Phage Lambda P protein: trans-activation, inhibition phenotypes and their suppression

The initiation of bacteriophage λ replication depends upon interactions between the oriλ DNA site, phage proteins O and P, and E. coli host replication proteins. P exhibits a high affinity for DnaB, the major replicative helicase for unwinding double stranded DNA. The concept of P-lethality relates to the hypothesis that P can sequester DnaB and in turn prevent cellular replication initiation from oriC. Alternatively, it was suggested that P-lethality does not involve an interaction between P and DnaB, but is targeted to DnaA. P-lethality is assessed by examining host cells for transformation by ColE1-type plasmids that can express P, and the absence of transformants is attributed to a lethal effect of P expression. The plasmid we employed enabled conditional expression of P, where under permissive conditions, cells were efficiently transformed. We observed that ColE1 replication and plasmid establishment upon transformation is extremely sensitive to P, and distinguish this effect from P-lethality directed to cells. We show that alleles of dnaB protect the variant cells from P expression. P-dependent cellular filamentation arose in ΔrecA or lexA[Ind^-] cells, defective for SOS induction. Replication propagation and restart could represent additional targets for P interference of E. coli replication, beyond the oriC-dependent initiation step.
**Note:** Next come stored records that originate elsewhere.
-- ===== PORT B =====
def transformAltStep (by_value : PySem.Dict Int (List String))
    (st : PySem.Dict String Int × PySem.Set Int) (v : Int) :
    PySem.Dict String Int × PySem.Set Int :=
  if st.2.contains v then st                 -- 'if v not in seen' (skip branch)
  else ((by_value.getD v []).foldl (fun nd name => nd.insert name v) st.1, st.2.add v)

def transform_alt (dict : List (String × Int)) (num_list_items : List Int) : List (String × Int) :=
  let d := PySem.Dict.ofList dict
  let by_value : PySem.Dict Int (List String) :=
    d.items.foldl (fun b p => b.modify p.2 [] (fun l => l ++ [p.1])) PySem.Dict.empty
  (num_list_items.foldl (transformAltStep by_value) (PySem.Dict.empty, PySem.Set.empty)).1.items

-- ===== PRECONDITION & SPEC =====
def Spec_transform (dict : List (String × Int)) (num_list_items : List Int) (out : List (String × Int)) : Prop := out = transform_alt dict num_list_items
instance (dict : List (String × Int)) (num_list_items : List Int) (out : List (String × Int)) : Decidable (Spec_transform dict num_list_items out) := by unfold Spec_transform; infer_instance

-- ===== CLAIM (what is proved, stated in full; the proofs are below) =====
def Claim_equal_transform : Prop := ∀ (dict : List (String × Int)) (num_list_items : List Int), Dom_transform dict num_list_items → Spec_transform dict num_list_items (transform dict num_list_items)
-- pv_equiv track=rewrite | github.com/rgov/starter-pack | starterpack/build.py | _keybinds_serialiser
-- ===== SOURCE A (Python) =====
-- import collections
--
-- def _keybinds_serialiser(lines):
--     """Turn lines into an ordered dict, to preserve structure of file."""
--     od, lastkey = collections.OrderedDict(), None
--     for line in (l.strip() for l in lines):
--         if line and line.startswith('[BIND:'):
--             od[line], lastkey = [], line
--         elif line:
--             if lastkey is not None:
--                 od[lastkey].append(line)
--     return od
-- ===== SOURCE B (Python) =====
-- import collections
--
-- def _keybinds_serialiser(lines):
--     """Consume the stripped, non-empty lines chunk by chunk from a deque: at
--     each '[BIND:' header pop the whole span of following non-header lines as
--     its body; OrderedDict(pairs) then realises first-position/last-value
--     semantics for duplicate headers. No per-line lastkey state machine."""
--     ls = collections.deque(l for l in (x.strip() for x in lines) if l)
--     pairs = []
--     while ls:
--         first = ls.popleft()
--         if first.startswith('[BIND:'):
--             body = []
--             while ls and not ls[0].startswith('[BIND:'):
--                 body.append(ls.popleft())
--             pairs.append((first, body))
--     return collections.OrderedDict(pairs)
-- ===== Notes on version B (the rewrite author's own statement) =====
-- stated objective: alternative
-- what changed: B replaces A's per-line state machine (mutating an OrderedDict under a running lastkey) with chunk-wise consumption from a deque of the stripped non-empty lines: each '[BIND:' header is popped together with the whole span of non-header lines after it as one (header, body) pair, pre-header lines are discarded, and the ordered dict is built once at the end from the pair list, relying on OrderedDict's first-position/last-value duplicate rule.
import Mathlib
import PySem

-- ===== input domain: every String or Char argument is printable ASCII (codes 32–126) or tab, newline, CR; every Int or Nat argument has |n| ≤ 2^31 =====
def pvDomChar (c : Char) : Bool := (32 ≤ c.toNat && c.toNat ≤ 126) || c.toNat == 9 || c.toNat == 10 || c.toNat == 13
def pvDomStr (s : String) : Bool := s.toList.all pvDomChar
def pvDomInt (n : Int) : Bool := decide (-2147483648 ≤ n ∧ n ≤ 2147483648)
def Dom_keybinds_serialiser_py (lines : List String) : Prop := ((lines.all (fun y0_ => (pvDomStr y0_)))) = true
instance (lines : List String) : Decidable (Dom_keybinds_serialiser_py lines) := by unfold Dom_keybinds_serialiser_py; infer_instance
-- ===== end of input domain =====

-- B consumes the stripped non-empty lines chunk by chunk (a header plus the
-- whole span of non-header lines after it at a time) instead of A's per-line
-- lastkey state machine; objective: alternative decomposition, same cost.

-- the header test line.startswith('[BIND:') both Pythons use
def pvHdr (l : String) : Bool := PySem.Str.startswith l "[BIND:"

-- ===== PORT A =====
-- A's loop state: (ordered dict, lastkey); one pass over the stripped lines.
def pvAStep (st : PySem.Dict String (List String) × Option String) (line : String) :
    PySem.Dict String (List String) × Option String :=
  if line ≠ "" ∧ pvHdr line = true then
    (st.1.insert line [], some line)
  else if line ≠ "" then
    match st.2 with
    | some k => (st.1.modify k [] (fun v => v ++ [line]), st.2)
    | none => st
  else st

def keybinds_serialiser_py (lines : List String) : List (String × List String) :=
  (((lines.map (fun l => PySem.Str.strip l)).foldl pvAStep (PySem.Dict.empty, none)).1).items

-- ===== PORT B =====
-- B's while loop: take the head; on a header, grab the longest non-header
-- prefix of the rest as the body (the for/break loop = takeWhile), append the
-- (header, body) pair and jump past the body; otherwise skip the line.
def pvSegLoop (ls : List String) (pairs : List (String × List String)) : List (String × List String) :=
  match ls with
  | [] => pairs
  | first :: rest =>
    if pvHdr first = true then
      pvSegLoop (rest.drop (rest.takeWhile (fun x => !pvHdr x)).length)
        (pairs ++ [(first, rest.takeWhile (fun x => !pvHdr x))])
    else pvSegLoop rest pairs
termination_by ls.length
decreasing_by
  · have hle := (List.takeWhile_sublist (l := rest) (p := fun x => !pvHdr x)).length_le
    simp only [List.length_drop, List.length_cons]; omega
  · simp

def keybinds_serialiser_py_alt (lines : List String) : List (String × List String) :=
  (PySem.Dict.ofList
    (pvSegLoop ((lines.map (fun l => PySem.Str.strip l)).filter (fun l => l ≠ "")) [])).items

-- ===== PRECONDITION & SPEC =====
def Spec_keybinds_serialiser_py (lines : List String) (out : List (String × List String)) : Prop := out = keybinds_serialiser_py_alt lines
instance (lines : List String) (out : List (String × List String)) : Decidable (Spec_keybinds_serialiser_py lines out) := by unfold Spec_keybinds_serialiser_py; infer_instance

-- ===== CLAIM (what is proved, stated in full; the proofs are below) =====
def Claim_equal_keybinds_serialiser_py : Prop := ∀ (lines : List String), Dom_keybinds_serialiser_py lines → Spec_keybinds_serialiser_py lines (keybinds_serialiser_py lines)

-- ===== LEMMAS AND PROOFS =====

-- accumulator-free mirror of B's while loop, for the induction
def pvSegments : List String → List (String × List String)
  | [] => []
  | first :: rest =>
    if pvHdr first = true then
      (first, rest.takeWhile (fun x => !pvHdr x)) ::
        pvSegments (rest.drop (rest.takeWhile (fun x => !pvHdr x)).length)
    else pvSegments rest
termination_by ls => ls.length
decreasing_by
  · have hle := (List.takeWhile_sublist (l := rest) (p := fun x => !pvHdr x)).length_le
    simp only [List.length_drop, List.length_cons]; omega
  · simp

lemma pvSegLoop_eq (ls : List String) (ps : List (String × List String)) :
    pvSegLoop ls ps = ps ++ pvSegments ls := by
  induction ls using pvSegments.induct generalizing ps with
  | case1 => simp [pvSegLoop, pvSegments]
  | case2 first rest h ih =>
    rw [pvSegLoop, pvSegments, if_pos h, if_pos h, ih]
    simp
  | case3 first rest h ih =>
    rw [pvSegLoop, pvSegments, if_neg h, if_neg h, ih]

-- A's step is the identity on an empty line, so A's fold over the stripped
-- lines equals its fold over the non-empty stripped lines.
lemma pvA_fold_filter (ls : List String) (st : PySem.Dict String (List String) × Option String) :
    ls.foldl pvAStep st = (ls.filter (fun l => l ≠ "")).foldl pvAStep st := by
  induction ls generalizing st with
  | nil => rfl
  | cons l ls ih =>
    by_cases h : l = ""
    · subst h
      simpa [pvAStep, List.filter] using ih st
    · simp only [List.foldl_cons, List.filter_cons]
      simp [h, ih]

-- A over a span of non-empty non-header lines just appends them to key k's list.
lemma pvBody (body : List String) (hb : ∀ x ∈ body, x ≠ "" ∧ pvHdr x = false)
    (d : PySem.Dict String (List String)) (k : String) (acc : List String) :
    body.foldl pvAStep (d.insert k acc, some k) = (d.insert k (acc ++ body), some k) := by
  induction body generalizing acc with
  | nil => simp
  | cons x xs ih =>
    obtain ⟨hne, hnh⟩ := hb x (by simp)
    have hstep : pvAStep (d.insert k acc, some k) x = (d.insert k (acc ++ [x]), some k) := by
      simp [pvAStep, hne, hnh, PySem.Dict.modify, PySem.Dict.getD_insert_self,
        PySem.Dict.insert_insert_self]
    rw [List.foldl_cons, hstep]
    rw [ih (fun y hy => hb y (by simp [hy]))]
    simp

lemma pvDropWhile_head (p : String → Bool) :
    ∀ (ls : List String) (r : String) (t : List String),
      ls.dropWhile p = r :: t → p r = false := by
  intro ls r t h
  induction ls with
  | nil => simp [List.dropWhile] at h
  | cons a as ih =>
    rw [List.dropWhile_cons] at h
    by_cases ha : p a = true
    · rw [if_pos ha] at h; exact ih h
    · rw [if_neg ha] at h
      cases h
      simpa using ha

-- Main invariant: from state (d, none), A over non-empty lines produces
-- d updated with the segments, and lastkey = key of the last segment.
lemma pvMain : ∀ (ls : List String), (∀ x ∈ ls, x ≠ "") →
    ∀ (d : PySem.Dict String (List String)),
      ls.foldl pvAStep (d, none) =
        (d.update (pvSegments ls), (pvSegments ls).getLast?.map (fun p => p.1)) := by
  intro ls
  induction ls using pvSegments.induct with
  | case1 => intro _ d; simp [pvSegments, PySem.Dict.update]
  | case2 first rest h ih =>
    intro hne d
    set body := rest.takeWhile (fun x => !pvHdr x) with hbody
    have hbodymem : ∀ x ∈ body, x ≠ "" ∧ pvHdr x = false := by
      intro x hx
      have hx' : x ∈ rest := (List.takeWhile_sublist _).subset hx
      refine ⟨hne x (by simp [hx']), ?_⟩
      have := List.mem_takeWhile_imp hx
      simpa using this
    have hfirstne : first ≠ "" := hne first (by simp)
    have hstep : pvAStep (d, none) first = (d.insert first [], some first) := by
      simp [pvAStep, hfirstne, h]
    have hdrop : rest.drop body.length = rest.dropWhile (fun x => !pvHdr x) := by
      conv_lhs => rw [← List.takeWhile_append_dropWhile (p := fun x => !pvHdr x) (l := rest)]
      rw [hbody, List.drop_left]
    have hsplit : rest = body ++ rest.drop body.length := by
      rw [hdrop, hbody]
      exact List.takeWhile_append_dropWhile.symm
    rw [pvSegments, if_pos h]
    rw [List.foldl_cons, hstep]
    conv_lhs => rw [hsplit, List.foldl_append]
    rw [pvBody body hbodymem d first []]
    simp only [List.nil_append]
    rcases hr : rest.drop body.length with _ | ⟨r, t⟩
    · simp only [List.foldl_nil, pvSegments, ← hbody]
      simp [PySem.Dict.update]
    · -- the remainder starts with a header line, so its first step overwrites lastkey
      have hhdr : pvHdr r = true := by
        have := pvDropWhile_head _ rest r t (by rw [← hdrop, hr])
        simpa using this
      have hstep2 : ∀ (o : Option String),
          pvAStep (d.insert first body, o) r = ((d.insert first body).insert r [], some r) := by
        intro o
        have hrne : r ≠ "" := hne r (by rw [hsplit, hr]; simp)
        simp [pvAStep, hrne, hhdr]
      have hih := ih (fun x hx => hne x (by rw [hsplit]; simp [hx])) (d.insert first body)
      rw [hr] at hih
      have hsegne : pvSegments (r :: t) =
          (r, t.takeWhile (fun x => !pvHdr x)) ::
            pvSegments (t.drop (t.takeWhile (fun x => !pvHdr x)).length) := by
        rw [pvSegments, if_pos hhdr]
      rw [← hbody]
      calc (r :: t).foldl pvAStep (d.insert first body, some first)
          = t.foldl pvAStep ((d.insert first body).insert r [], some r) := by
            rw [List.foldl_cons, hstep2]
        _ = (r :: t).foldl pvAStep (d.insert first body, none) := by
            rw [List.foldl_cons, hstep2]
        _ = ((d.insert first body).update (pvSegments (r :: t)),
              (pvSegments (r :: t)).getLast?.map (fun p => p.1)) := hih
        _ = (d.update ((first, body) :: pvSegments (r :: t)),
              ((first, body) :: pvSegments (r :: t)).getLast?.map (fun p => p.1)) := by
            rw [hsegne]
            simp [PySem.Dict.update]
  | case3 first rest h ih =>
    intro hne d
    have hfirstne : first ≠ "" := hne first (by simp)
    have hstep : pvAStep (d, none) first = (d, none) := by
      simp [pvAStep, hfirstne, h]
    rw [pvSegments, if_neg h, List.foldl_cons, hstep]
    exact ih (fun x hx => hne x (by simp [hx])) d

-- ===== VERDICT (by name: the statement is the Claim_ definition above) =====
theorem keybinds_serialiser_py_spec : Claim_equal_keybinds_serialiser_py := by
  intro lines _
  unfold Spec_keybinds_serialiser_py keybinds_serialiser_py keybinds_serialiser_py_alt
  rw [pvA_fold_filter, pvSegLoop_eq]
  have h := pvMain ((lines.map (fun l => PySem.Str.strip l)).filter (fun l => l ≠ ""))
    (by intro l hl; exact of_decide_eq_true (List.mem_filter.mp hl).2)
    PySem.Dict.empty
  rw [h]
  simp [PySem.Dict.ofList]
A CI-independent form of replicative inhibition: turn off of early replication of bacteriophage lambda

Several earlier studies have described an unusual exclusion phenotype exhibited by cells with plasmids carrying a portion of the replication region of phage lambda. Cells exhibiting this inhibition phenotype (IP) prevent the plating of homo-immune and hybrid hetero-immune lambdoid phages. We have attempted to define aspects of IP, and show that it is directed to repλ phages. IP was observed in cells with plasmids containing a λ DNA fragment including oop, encoding a short OOP micro RNA, and part of the lambda origin of replication, oriλ, defined by iteron sequences ITN1-4 and an adjacent high AT-rich sequence. Transcription of the intact oop sequence from its promoter, p(O) is required for IP, as are iterons ITN3-4, but not the high AT-rich portion of oriλ. The results suggest that IP silencing is directed to theta mode replication initiation from an infecting repλ genome, or an induced repλ prophage. Phage mutations suppressing IP, i.e., Sip, map within, or adjacent to cro or in O, or both. Our results for plasmid based IP suggest the hypothesis that there is a natural mechanism for silencing early theta-mode replication initiation, i.e. the buildup of λ genomes with oop(+)oriλ(+) sequence.